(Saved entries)

▬▬▬▬▬▬▬▬▬▬

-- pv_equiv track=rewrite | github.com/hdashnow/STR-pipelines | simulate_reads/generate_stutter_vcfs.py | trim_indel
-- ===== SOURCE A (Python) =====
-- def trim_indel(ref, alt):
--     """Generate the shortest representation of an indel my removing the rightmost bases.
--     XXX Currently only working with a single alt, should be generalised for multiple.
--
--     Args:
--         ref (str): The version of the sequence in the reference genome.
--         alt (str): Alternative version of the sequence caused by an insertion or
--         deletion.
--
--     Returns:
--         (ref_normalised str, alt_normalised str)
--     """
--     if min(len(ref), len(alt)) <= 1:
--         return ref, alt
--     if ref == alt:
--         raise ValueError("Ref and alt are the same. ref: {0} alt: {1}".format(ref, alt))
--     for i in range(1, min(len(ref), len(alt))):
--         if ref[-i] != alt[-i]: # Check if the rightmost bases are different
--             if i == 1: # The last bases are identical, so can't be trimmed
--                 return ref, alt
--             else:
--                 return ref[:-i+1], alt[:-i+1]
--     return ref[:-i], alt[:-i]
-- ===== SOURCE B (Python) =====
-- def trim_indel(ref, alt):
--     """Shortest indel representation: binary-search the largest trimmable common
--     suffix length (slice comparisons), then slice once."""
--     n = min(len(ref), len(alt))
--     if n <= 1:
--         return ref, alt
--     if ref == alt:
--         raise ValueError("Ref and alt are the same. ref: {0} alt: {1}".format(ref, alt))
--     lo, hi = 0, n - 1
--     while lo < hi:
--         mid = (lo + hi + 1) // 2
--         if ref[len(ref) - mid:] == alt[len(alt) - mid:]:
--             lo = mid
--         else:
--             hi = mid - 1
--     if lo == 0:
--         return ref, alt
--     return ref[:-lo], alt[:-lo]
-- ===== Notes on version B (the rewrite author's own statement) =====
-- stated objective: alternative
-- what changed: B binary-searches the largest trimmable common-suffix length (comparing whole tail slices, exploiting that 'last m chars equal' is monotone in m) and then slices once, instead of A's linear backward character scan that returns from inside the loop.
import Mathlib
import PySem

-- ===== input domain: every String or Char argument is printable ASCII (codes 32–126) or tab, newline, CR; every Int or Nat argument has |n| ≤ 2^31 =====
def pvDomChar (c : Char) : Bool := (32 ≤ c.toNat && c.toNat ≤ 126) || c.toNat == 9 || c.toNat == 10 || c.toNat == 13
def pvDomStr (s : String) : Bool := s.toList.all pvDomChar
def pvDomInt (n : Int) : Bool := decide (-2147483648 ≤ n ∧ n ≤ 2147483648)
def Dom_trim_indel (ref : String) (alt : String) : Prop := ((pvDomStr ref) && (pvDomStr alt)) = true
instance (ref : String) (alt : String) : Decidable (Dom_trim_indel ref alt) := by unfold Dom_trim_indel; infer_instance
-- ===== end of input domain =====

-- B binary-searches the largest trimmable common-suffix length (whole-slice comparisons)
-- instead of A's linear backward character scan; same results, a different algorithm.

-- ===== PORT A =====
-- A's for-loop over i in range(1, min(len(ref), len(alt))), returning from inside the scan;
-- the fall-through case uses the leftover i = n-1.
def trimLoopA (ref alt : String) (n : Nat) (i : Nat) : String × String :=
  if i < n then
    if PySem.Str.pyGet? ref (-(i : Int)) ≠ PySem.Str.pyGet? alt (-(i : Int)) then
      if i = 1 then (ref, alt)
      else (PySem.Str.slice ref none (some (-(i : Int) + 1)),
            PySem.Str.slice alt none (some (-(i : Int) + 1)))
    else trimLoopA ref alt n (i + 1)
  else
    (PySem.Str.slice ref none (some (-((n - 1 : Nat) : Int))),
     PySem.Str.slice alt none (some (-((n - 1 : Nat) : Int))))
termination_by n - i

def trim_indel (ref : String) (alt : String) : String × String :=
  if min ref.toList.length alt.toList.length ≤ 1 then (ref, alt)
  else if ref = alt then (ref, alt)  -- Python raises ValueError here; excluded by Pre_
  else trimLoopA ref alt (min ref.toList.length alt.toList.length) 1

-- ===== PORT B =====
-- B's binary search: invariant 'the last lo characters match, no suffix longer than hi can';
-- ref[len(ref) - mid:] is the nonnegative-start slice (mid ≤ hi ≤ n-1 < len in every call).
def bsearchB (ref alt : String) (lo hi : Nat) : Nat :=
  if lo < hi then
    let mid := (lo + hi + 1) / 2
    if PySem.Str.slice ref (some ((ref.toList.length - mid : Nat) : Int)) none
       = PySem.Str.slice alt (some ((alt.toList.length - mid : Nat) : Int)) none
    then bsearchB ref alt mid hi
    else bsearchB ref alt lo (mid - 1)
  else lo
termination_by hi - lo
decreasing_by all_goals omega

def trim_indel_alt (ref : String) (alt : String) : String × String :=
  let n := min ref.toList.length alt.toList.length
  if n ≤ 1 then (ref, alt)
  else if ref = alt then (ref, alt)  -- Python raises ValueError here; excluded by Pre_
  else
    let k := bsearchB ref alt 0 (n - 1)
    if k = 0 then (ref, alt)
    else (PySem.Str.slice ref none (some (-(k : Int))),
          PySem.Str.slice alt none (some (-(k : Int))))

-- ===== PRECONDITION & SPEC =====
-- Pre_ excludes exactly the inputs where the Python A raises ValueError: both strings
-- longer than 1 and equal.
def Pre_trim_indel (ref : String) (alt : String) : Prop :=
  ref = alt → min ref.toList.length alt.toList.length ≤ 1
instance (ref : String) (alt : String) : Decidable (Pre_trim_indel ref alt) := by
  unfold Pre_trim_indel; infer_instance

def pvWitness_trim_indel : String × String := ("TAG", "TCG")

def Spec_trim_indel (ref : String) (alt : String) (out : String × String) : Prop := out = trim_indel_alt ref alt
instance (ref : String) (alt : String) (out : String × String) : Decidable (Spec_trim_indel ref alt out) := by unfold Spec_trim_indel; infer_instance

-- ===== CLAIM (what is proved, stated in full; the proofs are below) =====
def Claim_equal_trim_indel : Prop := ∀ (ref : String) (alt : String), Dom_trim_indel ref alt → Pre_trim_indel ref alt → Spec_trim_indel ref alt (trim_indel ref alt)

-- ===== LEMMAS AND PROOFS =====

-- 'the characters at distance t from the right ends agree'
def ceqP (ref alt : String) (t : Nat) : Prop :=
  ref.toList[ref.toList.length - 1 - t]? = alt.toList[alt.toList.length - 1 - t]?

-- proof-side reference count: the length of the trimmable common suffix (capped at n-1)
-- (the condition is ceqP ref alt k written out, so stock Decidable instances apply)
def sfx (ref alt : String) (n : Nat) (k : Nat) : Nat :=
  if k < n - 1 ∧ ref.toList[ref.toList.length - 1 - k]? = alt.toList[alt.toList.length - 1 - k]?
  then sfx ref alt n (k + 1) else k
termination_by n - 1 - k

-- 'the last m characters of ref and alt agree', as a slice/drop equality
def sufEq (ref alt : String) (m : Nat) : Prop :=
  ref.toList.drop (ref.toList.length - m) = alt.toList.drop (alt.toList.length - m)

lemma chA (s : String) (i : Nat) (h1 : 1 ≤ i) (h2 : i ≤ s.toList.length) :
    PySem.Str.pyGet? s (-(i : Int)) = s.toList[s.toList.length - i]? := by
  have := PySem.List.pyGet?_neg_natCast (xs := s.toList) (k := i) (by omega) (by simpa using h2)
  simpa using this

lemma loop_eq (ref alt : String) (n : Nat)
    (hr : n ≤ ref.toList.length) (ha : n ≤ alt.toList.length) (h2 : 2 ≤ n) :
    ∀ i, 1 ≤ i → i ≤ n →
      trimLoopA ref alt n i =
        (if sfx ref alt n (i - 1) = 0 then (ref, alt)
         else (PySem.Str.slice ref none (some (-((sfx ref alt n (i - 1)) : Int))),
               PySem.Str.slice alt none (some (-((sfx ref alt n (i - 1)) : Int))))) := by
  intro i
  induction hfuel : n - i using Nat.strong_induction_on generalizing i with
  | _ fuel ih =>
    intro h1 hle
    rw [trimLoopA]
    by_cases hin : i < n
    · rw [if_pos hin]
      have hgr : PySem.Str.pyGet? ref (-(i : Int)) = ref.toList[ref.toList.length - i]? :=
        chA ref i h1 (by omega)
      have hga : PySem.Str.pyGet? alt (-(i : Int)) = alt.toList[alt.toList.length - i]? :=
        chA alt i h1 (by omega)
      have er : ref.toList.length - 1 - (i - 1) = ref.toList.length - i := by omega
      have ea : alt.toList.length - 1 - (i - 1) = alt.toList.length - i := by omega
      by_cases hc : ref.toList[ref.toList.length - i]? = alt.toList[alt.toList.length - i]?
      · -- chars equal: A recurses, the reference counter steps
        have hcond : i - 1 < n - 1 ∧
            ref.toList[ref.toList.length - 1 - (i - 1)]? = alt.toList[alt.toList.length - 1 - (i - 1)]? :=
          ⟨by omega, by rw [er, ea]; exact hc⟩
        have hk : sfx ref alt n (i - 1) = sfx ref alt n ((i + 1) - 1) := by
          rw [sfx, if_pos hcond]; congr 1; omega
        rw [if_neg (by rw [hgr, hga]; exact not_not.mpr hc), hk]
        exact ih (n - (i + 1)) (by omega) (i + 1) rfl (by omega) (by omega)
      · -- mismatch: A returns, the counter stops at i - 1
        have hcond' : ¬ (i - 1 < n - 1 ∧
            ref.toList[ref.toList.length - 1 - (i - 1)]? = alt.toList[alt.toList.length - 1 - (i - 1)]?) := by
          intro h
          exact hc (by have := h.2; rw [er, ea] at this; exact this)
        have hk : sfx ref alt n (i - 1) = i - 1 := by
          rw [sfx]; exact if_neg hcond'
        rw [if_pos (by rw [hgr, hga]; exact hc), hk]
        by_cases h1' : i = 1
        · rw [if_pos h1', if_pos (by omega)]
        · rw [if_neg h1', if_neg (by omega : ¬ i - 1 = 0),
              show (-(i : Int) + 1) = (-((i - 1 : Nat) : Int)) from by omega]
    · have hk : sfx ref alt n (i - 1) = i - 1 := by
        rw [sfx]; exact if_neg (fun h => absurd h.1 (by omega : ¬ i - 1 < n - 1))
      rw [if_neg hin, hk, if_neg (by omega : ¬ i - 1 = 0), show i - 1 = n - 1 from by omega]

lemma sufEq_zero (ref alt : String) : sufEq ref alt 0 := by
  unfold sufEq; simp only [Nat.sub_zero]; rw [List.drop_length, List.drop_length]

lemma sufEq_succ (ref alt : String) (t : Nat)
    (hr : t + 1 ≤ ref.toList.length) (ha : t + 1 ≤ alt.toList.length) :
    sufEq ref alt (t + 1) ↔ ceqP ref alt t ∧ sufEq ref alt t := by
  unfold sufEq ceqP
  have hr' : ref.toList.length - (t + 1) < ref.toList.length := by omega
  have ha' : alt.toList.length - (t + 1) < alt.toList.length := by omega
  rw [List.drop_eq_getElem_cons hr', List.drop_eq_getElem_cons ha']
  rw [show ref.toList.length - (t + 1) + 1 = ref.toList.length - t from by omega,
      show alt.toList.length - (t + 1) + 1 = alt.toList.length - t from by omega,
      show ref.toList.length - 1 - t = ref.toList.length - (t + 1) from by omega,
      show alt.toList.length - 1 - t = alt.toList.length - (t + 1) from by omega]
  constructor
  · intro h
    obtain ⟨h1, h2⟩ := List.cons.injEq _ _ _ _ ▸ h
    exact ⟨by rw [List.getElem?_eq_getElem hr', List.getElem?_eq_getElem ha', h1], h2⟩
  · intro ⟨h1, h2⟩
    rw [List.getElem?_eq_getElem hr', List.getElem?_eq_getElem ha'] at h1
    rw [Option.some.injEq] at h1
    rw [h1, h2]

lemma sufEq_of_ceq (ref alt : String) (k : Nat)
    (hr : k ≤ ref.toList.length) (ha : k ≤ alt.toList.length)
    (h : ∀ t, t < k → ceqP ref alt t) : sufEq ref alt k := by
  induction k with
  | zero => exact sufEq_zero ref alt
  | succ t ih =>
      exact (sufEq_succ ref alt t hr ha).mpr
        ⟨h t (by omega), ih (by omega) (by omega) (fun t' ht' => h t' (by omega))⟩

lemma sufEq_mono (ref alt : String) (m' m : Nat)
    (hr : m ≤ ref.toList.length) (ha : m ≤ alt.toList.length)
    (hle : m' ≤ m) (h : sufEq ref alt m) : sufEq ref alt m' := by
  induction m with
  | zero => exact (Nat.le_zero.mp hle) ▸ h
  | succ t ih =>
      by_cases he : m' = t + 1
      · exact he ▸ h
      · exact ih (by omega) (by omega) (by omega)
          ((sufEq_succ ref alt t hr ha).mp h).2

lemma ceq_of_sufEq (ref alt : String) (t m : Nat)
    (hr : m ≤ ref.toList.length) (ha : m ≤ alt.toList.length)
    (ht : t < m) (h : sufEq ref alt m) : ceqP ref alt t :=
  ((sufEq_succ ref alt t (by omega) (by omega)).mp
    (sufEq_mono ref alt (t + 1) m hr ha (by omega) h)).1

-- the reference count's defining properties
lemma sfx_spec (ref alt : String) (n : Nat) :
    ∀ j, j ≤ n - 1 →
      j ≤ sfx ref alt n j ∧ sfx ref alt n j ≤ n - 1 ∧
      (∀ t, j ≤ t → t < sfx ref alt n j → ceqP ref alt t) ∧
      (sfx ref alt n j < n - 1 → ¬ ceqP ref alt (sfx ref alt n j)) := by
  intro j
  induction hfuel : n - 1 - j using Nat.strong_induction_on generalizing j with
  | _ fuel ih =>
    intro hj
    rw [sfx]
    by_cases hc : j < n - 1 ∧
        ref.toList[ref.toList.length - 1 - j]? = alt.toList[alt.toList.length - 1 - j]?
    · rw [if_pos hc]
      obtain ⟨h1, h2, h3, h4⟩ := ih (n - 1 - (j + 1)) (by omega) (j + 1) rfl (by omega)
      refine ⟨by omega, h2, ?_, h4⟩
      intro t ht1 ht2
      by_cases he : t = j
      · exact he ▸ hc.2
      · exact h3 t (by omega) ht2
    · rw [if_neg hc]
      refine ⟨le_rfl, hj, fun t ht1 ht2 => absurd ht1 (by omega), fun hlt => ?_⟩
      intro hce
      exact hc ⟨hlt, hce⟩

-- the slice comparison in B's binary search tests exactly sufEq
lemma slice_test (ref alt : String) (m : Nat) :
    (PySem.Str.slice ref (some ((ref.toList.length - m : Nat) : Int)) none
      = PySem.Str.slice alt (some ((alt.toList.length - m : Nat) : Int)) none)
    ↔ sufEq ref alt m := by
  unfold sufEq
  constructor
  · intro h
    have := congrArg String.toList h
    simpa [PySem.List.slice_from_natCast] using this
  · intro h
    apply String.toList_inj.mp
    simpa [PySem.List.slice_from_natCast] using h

▬▬▬▬▬▬▬▬▬▬

§ **WORK TO BE COMPLETED**
Above are the entries. Output exactly the lines beginning with the line that has "sufEq ref alt (t" and ending with the line that has "rw [List.drop_eq_getElem_cons hr', List.drop_eq_getElem_cons".

§ **RESULT**
    sufEq ref alt (t + 1) ↔ ceqP ref alt t ∧ sufEq ref alt t := by
  unfold sufEq ceqP
  have hr' : ref.toList.length - (t + 1) < ref.toList.length := by omega
  have ha' : alt.toList.length - (t + 1) < alt.toList.length := by omega
  rw [List.drop_eq_getElem_cons hr', List.drop_eq_getElem_cons ha']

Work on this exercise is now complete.